» Task to complete
Please give back only the lines below from the one containing "rw [pvFindFooterA_append]" to the one containing "rw [h1, h2, ih]", each repeated word for word, both ends included.

» Stored data entries
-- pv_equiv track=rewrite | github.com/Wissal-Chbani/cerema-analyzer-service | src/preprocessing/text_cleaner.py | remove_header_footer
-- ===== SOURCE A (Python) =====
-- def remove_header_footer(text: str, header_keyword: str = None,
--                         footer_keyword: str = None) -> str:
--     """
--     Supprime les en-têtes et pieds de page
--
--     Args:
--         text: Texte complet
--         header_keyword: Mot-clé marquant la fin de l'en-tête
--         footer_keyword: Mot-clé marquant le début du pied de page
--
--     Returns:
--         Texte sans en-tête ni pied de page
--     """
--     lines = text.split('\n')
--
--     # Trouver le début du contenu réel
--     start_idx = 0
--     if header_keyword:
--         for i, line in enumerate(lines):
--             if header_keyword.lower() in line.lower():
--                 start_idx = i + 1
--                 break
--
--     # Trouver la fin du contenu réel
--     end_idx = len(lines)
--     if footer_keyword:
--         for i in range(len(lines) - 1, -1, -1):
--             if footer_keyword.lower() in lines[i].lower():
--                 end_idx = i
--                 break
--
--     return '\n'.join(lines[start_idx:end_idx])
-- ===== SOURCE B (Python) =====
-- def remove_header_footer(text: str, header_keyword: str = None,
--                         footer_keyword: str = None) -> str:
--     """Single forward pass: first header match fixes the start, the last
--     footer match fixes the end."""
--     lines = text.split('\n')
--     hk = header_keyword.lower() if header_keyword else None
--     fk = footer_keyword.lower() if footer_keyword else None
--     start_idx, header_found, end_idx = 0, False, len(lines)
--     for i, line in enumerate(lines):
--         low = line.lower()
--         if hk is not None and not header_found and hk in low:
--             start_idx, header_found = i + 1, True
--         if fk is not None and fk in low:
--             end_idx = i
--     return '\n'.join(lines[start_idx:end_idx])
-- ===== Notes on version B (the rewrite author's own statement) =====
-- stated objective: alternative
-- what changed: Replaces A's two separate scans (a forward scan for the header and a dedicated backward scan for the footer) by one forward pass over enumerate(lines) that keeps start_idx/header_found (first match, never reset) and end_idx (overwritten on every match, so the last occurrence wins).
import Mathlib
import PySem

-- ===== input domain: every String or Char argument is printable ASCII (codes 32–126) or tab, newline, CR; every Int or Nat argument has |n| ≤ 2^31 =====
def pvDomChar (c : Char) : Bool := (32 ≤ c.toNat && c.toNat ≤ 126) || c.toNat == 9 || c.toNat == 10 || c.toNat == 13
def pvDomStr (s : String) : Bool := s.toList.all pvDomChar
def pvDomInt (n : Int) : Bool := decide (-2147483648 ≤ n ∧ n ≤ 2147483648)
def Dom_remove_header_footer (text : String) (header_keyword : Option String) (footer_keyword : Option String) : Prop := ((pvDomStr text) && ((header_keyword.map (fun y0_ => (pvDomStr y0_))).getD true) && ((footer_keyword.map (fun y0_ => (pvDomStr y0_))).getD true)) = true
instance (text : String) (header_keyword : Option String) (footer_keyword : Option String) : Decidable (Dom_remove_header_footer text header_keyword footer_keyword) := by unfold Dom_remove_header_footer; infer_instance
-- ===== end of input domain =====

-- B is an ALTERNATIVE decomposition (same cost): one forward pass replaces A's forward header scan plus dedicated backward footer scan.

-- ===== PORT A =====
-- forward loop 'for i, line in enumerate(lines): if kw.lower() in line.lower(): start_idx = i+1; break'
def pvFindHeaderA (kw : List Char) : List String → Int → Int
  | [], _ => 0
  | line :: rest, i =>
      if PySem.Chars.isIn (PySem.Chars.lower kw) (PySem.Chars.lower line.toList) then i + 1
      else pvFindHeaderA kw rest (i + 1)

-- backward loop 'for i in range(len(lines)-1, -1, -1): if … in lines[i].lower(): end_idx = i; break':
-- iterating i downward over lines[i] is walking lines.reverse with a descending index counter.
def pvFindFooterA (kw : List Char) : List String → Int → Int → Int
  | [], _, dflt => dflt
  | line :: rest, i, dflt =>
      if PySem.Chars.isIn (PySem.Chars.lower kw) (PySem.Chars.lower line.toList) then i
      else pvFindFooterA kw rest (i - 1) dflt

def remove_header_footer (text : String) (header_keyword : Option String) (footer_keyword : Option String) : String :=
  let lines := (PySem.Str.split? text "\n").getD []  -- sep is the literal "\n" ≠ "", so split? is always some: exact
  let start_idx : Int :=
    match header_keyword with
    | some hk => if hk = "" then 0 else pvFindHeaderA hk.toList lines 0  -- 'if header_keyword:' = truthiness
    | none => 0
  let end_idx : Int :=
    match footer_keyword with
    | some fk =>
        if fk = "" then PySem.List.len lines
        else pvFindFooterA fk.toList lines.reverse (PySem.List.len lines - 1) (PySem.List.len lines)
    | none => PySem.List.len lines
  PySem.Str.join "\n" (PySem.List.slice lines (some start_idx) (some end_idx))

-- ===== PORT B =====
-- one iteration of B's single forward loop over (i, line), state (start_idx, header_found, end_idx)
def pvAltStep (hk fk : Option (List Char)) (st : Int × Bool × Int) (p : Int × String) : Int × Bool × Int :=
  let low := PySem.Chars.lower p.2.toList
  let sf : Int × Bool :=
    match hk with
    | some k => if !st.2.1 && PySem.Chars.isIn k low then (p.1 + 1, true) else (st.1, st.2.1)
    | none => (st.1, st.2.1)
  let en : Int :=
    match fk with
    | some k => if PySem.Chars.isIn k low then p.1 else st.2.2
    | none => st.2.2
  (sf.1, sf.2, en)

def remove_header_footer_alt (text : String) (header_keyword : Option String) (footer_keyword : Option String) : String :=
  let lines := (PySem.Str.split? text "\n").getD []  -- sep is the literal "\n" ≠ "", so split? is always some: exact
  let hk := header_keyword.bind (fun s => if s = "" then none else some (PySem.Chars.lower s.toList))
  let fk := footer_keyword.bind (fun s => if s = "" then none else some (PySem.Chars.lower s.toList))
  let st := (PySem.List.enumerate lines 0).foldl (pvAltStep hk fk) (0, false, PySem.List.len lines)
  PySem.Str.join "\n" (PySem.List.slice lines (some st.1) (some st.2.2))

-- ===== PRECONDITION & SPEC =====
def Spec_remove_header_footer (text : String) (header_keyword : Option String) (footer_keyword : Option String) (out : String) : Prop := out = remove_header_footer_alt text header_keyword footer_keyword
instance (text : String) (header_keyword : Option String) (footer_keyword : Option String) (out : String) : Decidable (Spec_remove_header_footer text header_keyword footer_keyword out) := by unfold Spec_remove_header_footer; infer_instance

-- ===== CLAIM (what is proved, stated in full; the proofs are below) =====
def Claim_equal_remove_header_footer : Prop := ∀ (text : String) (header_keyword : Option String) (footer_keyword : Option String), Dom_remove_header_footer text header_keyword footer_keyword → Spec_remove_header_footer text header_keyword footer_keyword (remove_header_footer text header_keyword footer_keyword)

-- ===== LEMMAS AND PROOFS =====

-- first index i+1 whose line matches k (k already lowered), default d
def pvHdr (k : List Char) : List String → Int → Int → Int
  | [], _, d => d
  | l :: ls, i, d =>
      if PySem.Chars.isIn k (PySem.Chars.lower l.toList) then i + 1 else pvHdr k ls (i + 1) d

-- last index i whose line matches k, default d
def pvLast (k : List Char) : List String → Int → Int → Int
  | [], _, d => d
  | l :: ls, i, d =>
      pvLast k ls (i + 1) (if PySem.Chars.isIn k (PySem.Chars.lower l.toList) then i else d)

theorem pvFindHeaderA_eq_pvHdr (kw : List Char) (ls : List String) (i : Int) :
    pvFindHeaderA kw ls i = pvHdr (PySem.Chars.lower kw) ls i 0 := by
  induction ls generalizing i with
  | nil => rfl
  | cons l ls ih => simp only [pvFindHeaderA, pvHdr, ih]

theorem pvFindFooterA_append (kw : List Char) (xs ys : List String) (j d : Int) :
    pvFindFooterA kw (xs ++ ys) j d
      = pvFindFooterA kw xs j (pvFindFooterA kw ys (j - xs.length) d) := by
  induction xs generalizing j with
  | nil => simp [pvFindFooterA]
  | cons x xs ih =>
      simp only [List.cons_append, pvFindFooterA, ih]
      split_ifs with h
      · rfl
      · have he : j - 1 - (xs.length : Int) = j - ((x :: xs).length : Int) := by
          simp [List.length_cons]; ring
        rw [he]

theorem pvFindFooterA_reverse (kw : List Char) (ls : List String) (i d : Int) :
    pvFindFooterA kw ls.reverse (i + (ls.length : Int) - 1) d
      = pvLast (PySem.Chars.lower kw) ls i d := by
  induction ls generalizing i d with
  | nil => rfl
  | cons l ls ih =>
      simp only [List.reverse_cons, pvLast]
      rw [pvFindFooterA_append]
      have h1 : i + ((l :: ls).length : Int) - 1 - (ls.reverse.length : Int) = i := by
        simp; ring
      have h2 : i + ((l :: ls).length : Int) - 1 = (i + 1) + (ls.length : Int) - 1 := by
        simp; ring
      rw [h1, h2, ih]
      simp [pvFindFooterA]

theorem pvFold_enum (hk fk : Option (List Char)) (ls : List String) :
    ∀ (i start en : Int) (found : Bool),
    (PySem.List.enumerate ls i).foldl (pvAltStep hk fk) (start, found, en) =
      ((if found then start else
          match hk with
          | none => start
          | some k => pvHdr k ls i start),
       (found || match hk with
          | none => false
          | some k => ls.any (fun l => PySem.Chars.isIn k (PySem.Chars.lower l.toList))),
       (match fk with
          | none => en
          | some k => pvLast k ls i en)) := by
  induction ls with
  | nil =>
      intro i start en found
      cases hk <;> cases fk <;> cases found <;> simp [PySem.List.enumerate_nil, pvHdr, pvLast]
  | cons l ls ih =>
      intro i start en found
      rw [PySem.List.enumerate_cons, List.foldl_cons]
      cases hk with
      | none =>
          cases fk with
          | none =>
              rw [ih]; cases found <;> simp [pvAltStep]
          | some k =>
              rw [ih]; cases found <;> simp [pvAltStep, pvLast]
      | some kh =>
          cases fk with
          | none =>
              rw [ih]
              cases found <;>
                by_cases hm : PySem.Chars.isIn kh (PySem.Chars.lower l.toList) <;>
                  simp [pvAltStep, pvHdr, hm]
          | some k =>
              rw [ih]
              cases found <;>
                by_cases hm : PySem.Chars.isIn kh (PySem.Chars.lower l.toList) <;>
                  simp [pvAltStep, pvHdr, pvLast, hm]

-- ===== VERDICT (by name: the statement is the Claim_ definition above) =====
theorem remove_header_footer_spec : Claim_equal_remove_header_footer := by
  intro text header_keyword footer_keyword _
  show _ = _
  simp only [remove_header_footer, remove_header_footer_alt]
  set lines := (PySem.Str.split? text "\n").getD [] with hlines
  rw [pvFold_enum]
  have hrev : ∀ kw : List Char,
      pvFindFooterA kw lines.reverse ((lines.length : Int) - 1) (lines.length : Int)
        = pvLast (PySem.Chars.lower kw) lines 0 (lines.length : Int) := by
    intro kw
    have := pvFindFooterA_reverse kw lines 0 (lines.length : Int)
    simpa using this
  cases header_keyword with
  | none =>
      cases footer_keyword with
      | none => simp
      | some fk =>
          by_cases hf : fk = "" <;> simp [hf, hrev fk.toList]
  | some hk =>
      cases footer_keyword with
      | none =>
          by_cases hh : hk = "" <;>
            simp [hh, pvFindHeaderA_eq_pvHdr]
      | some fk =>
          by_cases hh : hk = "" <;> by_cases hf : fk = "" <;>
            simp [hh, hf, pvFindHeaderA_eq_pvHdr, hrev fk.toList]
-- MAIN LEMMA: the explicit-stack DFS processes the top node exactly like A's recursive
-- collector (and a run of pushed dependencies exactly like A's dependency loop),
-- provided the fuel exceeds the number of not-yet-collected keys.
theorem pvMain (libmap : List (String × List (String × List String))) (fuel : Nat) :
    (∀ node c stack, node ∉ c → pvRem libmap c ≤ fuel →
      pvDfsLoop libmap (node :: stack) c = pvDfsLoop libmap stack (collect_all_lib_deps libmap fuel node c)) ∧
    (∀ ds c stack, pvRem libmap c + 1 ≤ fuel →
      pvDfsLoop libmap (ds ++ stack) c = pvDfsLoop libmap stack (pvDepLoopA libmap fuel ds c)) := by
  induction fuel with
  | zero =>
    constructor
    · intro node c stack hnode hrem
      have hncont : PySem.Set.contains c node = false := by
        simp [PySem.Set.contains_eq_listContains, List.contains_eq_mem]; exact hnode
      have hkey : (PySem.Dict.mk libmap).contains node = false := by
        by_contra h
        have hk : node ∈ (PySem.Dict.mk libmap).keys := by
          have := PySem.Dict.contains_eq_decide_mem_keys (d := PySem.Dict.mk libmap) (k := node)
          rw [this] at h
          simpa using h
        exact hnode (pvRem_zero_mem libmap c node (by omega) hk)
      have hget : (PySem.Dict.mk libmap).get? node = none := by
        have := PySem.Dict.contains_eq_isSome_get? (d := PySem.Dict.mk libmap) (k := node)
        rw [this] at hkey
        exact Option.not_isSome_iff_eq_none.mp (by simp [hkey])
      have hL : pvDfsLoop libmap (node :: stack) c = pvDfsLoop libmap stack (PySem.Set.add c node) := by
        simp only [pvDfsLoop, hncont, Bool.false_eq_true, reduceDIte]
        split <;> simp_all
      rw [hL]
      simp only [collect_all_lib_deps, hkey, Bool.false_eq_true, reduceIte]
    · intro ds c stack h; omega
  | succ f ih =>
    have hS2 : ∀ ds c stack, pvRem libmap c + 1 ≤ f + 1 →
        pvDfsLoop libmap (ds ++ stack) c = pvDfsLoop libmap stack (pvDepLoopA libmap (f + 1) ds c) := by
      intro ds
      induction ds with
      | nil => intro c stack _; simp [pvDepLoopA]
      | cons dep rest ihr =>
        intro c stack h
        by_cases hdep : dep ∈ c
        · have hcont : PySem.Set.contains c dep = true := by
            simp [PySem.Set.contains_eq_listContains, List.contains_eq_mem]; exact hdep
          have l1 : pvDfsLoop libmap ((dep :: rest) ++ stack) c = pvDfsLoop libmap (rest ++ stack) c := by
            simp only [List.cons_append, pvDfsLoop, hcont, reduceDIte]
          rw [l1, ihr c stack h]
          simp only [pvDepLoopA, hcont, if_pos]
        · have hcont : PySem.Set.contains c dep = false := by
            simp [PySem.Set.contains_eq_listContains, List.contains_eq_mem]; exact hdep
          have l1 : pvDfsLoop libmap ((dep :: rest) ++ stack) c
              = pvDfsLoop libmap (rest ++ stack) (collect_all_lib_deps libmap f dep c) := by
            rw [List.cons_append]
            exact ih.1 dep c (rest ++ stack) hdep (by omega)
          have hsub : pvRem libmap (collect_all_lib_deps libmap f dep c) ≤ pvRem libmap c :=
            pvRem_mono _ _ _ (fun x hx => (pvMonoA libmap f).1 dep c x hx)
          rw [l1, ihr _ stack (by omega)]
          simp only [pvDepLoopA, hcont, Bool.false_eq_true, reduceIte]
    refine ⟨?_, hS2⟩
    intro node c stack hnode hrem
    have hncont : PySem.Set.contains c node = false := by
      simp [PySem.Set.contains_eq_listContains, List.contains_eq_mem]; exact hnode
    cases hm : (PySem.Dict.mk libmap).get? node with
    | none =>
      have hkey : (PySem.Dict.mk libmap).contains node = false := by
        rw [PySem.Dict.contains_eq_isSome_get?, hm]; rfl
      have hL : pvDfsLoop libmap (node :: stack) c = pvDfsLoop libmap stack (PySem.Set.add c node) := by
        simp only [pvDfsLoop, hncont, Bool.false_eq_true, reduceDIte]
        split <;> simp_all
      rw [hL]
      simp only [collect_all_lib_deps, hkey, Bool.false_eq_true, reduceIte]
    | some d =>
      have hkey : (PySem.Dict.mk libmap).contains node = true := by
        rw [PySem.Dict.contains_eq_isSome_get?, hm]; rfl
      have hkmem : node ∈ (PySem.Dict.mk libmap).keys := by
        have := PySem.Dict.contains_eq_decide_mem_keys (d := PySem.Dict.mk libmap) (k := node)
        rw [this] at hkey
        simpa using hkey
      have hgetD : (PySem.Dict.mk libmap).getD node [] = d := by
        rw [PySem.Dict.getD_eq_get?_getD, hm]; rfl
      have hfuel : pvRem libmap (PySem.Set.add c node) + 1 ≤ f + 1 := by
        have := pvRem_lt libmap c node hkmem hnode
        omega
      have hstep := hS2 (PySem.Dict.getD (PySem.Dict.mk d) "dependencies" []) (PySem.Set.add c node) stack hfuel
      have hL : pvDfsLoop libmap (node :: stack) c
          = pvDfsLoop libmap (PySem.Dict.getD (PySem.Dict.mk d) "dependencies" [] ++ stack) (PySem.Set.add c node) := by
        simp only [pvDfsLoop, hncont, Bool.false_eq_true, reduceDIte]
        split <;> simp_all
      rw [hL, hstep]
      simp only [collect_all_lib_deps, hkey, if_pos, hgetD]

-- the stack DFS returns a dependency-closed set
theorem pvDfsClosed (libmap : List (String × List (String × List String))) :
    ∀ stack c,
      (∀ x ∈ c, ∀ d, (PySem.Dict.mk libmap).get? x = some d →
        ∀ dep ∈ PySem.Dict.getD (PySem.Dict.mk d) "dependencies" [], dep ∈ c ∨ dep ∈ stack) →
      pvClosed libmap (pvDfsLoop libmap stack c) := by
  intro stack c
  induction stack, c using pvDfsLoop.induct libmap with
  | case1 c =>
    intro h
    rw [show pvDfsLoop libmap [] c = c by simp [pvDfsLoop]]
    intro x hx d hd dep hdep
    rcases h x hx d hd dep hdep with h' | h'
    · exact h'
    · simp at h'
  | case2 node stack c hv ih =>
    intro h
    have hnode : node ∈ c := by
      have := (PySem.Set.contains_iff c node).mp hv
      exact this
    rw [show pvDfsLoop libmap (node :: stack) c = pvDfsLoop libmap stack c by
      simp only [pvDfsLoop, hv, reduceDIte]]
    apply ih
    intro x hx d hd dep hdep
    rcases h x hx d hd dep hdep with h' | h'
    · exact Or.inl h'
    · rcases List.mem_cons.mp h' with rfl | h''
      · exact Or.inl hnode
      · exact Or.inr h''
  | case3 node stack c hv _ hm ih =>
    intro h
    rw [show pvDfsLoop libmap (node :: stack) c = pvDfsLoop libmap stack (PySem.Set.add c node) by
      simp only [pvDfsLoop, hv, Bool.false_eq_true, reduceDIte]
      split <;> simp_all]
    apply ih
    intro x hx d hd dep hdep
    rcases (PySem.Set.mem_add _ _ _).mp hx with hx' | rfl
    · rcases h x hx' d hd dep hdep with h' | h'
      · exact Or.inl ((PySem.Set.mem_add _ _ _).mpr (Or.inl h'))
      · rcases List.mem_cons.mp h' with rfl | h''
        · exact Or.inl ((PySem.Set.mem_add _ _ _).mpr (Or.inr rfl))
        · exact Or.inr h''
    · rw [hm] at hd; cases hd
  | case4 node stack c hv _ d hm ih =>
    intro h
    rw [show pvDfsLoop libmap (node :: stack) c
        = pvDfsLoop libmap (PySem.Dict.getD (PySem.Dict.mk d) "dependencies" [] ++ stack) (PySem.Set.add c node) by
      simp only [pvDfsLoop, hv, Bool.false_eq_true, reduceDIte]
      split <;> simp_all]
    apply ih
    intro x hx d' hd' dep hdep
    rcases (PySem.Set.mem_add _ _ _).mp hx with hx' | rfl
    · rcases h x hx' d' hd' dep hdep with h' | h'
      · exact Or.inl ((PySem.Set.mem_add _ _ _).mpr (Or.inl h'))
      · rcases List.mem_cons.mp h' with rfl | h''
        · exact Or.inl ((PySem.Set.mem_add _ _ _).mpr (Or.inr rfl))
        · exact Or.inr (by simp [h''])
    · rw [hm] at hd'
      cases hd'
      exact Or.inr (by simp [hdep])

» Finished exercise
      rw [pvFindFooterA_append]
      have h1 : i + ((l :: ls).length : Int) - 1 - (ls.reverse.length : Int) = i := by
        simp; ring
      have h2 : i + ((l :: ls).length : Int) - 1 = (i + 1) + (ls.length : Int) - 1 := by
        simp; ring
      rw [h1, h2, ih]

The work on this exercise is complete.